**Exercise brief:**
For the entries below, the result should be an exact transcription of the lines from the one with "theorem pvSplit_eq_words (cs" up to and including the one with "rw [pvWords, if_pos hs]; exact ih", and only those.
────────────────
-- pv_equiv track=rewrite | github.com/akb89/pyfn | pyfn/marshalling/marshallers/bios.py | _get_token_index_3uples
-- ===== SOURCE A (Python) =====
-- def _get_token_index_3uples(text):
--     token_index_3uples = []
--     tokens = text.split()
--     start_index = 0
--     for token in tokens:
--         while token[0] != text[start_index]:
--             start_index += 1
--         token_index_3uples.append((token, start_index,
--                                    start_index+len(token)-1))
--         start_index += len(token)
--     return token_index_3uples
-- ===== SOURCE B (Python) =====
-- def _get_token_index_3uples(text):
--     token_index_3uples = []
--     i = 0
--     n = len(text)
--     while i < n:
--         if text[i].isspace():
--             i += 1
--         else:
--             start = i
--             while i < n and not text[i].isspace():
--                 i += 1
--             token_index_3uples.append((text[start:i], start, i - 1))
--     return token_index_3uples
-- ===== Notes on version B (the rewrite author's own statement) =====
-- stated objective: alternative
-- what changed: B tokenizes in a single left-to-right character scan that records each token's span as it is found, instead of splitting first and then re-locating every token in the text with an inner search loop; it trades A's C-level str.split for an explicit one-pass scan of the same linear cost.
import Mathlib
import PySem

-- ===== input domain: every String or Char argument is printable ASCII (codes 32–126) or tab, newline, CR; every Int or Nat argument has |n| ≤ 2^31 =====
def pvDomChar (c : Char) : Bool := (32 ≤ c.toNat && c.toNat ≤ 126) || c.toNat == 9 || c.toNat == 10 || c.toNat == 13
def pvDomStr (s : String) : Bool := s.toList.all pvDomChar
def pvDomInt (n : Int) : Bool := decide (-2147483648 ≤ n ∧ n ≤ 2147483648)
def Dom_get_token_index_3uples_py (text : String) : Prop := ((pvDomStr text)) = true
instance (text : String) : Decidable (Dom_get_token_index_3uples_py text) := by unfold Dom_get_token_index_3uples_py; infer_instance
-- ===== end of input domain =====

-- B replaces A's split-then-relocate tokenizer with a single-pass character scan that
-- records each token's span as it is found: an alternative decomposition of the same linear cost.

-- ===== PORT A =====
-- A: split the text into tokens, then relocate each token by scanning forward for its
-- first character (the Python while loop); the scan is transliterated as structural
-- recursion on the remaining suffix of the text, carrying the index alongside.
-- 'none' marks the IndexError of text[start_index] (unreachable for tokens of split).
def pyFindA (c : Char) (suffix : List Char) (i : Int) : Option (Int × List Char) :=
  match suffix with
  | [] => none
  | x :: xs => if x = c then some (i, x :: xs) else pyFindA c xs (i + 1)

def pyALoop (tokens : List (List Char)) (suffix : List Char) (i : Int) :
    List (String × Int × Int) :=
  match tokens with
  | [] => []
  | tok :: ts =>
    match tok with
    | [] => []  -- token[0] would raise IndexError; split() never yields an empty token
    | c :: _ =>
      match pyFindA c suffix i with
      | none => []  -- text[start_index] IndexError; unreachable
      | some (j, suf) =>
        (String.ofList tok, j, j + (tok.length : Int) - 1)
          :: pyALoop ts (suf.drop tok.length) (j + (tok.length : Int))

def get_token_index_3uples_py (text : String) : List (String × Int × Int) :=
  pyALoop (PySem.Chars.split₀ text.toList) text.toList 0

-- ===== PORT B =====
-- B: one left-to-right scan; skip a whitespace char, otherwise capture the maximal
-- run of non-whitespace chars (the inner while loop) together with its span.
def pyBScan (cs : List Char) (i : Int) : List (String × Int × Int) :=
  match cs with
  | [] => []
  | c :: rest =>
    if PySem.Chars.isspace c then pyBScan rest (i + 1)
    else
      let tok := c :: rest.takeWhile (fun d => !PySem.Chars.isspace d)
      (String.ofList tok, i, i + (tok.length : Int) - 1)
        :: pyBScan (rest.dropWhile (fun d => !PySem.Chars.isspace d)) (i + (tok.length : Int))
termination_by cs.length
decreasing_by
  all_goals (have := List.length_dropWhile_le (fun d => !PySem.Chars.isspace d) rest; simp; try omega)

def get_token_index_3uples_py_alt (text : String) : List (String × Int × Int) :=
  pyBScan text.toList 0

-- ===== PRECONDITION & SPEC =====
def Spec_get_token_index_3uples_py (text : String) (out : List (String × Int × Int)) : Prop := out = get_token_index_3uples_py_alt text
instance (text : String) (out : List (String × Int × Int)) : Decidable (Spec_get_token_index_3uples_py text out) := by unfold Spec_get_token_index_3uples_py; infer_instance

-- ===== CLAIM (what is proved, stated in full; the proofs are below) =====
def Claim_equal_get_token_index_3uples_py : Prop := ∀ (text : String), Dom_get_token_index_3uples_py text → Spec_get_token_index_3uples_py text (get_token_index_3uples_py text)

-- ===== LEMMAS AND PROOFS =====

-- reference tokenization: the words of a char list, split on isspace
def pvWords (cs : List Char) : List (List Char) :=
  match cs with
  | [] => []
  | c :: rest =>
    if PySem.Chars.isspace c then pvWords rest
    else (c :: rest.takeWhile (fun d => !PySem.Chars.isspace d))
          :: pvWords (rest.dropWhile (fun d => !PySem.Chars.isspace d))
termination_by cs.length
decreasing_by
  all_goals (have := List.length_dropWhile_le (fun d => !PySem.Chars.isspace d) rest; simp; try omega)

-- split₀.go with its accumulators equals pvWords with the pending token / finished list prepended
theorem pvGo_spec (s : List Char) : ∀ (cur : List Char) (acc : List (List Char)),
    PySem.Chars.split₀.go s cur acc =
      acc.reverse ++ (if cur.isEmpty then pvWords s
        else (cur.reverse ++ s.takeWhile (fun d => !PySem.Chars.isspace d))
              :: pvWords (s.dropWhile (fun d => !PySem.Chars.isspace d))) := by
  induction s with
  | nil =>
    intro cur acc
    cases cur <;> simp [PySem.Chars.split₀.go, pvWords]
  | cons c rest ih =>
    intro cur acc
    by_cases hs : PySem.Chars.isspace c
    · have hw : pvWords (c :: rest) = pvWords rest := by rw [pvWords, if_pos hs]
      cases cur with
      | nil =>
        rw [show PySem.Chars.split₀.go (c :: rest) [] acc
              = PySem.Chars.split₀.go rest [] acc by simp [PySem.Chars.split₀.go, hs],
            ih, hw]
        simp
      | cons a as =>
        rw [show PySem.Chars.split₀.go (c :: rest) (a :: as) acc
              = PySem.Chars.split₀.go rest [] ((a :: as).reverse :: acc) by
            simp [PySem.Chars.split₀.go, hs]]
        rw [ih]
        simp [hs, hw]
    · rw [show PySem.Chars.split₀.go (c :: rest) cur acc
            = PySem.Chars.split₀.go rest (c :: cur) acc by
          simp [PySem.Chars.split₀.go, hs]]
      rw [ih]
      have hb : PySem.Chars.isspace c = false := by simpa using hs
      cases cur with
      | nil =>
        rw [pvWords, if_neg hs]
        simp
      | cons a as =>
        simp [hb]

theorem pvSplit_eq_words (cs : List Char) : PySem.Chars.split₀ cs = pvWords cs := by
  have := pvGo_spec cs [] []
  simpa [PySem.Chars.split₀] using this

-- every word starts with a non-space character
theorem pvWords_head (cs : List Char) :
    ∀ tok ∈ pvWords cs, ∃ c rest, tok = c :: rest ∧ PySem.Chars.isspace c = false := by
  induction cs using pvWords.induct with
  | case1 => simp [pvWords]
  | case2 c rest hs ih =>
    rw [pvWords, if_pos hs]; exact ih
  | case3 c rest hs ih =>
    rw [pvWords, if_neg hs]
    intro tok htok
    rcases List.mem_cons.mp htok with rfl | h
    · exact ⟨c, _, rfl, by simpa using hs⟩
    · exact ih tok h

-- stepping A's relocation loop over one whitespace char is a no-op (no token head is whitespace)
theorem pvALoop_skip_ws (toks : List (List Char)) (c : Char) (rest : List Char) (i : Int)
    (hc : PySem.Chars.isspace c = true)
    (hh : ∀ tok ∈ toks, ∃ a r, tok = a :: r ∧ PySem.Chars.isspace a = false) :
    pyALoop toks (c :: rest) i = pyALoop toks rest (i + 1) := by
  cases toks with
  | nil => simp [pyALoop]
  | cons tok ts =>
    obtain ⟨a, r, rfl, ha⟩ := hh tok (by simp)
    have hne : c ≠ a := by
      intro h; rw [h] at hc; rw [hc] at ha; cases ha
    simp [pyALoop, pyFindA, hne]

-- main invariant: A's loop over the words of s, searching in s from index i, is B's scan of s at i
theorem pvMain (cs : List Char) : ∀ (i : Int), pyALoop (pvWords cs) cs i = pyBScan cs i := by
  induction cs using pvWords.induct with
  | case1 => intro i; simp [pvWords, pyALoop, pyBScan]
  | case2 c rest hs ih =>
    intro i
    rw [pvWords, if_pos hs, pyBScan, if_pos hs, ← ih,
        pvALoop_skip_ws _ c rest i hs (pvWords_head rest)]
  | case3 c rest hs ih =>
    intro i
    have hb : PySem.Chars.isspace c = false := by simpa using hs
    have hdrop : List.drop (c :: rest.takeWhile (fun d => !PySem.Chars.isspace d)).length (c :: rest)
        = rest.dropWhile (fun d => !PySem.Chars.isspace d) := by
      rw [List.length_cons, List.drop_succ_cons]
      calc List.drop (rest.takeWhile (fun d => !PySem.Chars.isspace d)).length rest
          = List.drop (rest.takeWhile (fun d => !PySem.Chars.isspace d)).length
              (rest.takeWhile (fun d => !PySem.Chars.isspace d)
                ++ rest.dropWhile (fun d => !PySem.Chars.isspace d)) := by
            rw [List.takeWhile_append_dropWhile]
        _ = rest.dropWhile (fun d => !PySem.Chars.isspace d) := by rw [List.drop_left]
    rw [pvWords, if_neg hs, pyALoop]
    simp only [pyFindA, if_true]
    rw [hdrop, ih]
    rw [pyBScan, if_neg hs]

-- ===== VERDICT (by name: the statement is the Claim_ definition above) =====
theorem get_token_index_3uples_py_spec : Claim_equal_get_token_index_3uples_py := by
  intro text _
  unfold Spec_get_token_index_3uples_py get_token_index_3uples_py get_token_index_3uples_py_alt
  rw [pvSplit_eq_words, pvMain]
────────────────
**Reply to the task:**
theorem pvSplit_eq_words (cs : List Char) : PySem.Chars.split₀ cs = pvWords cs := by
  have := pvGo_spec cs [] []
  simpa [PySem.Chars.split₀] using this

-- every word starts with a non-space character
theorem pvWords_head (cs : List Char) :
    ∀ tok ∈ pvWords cs, ∃ c rest, tok = c :: rest ∧ PySem.Chars.isspace c = false := by
  induction cs using pvWords.induct with
  | case1 => simp [pvWords]
  | case2 c rest hs ih =>
    rw [pvWords, if_pos hs]; exact ih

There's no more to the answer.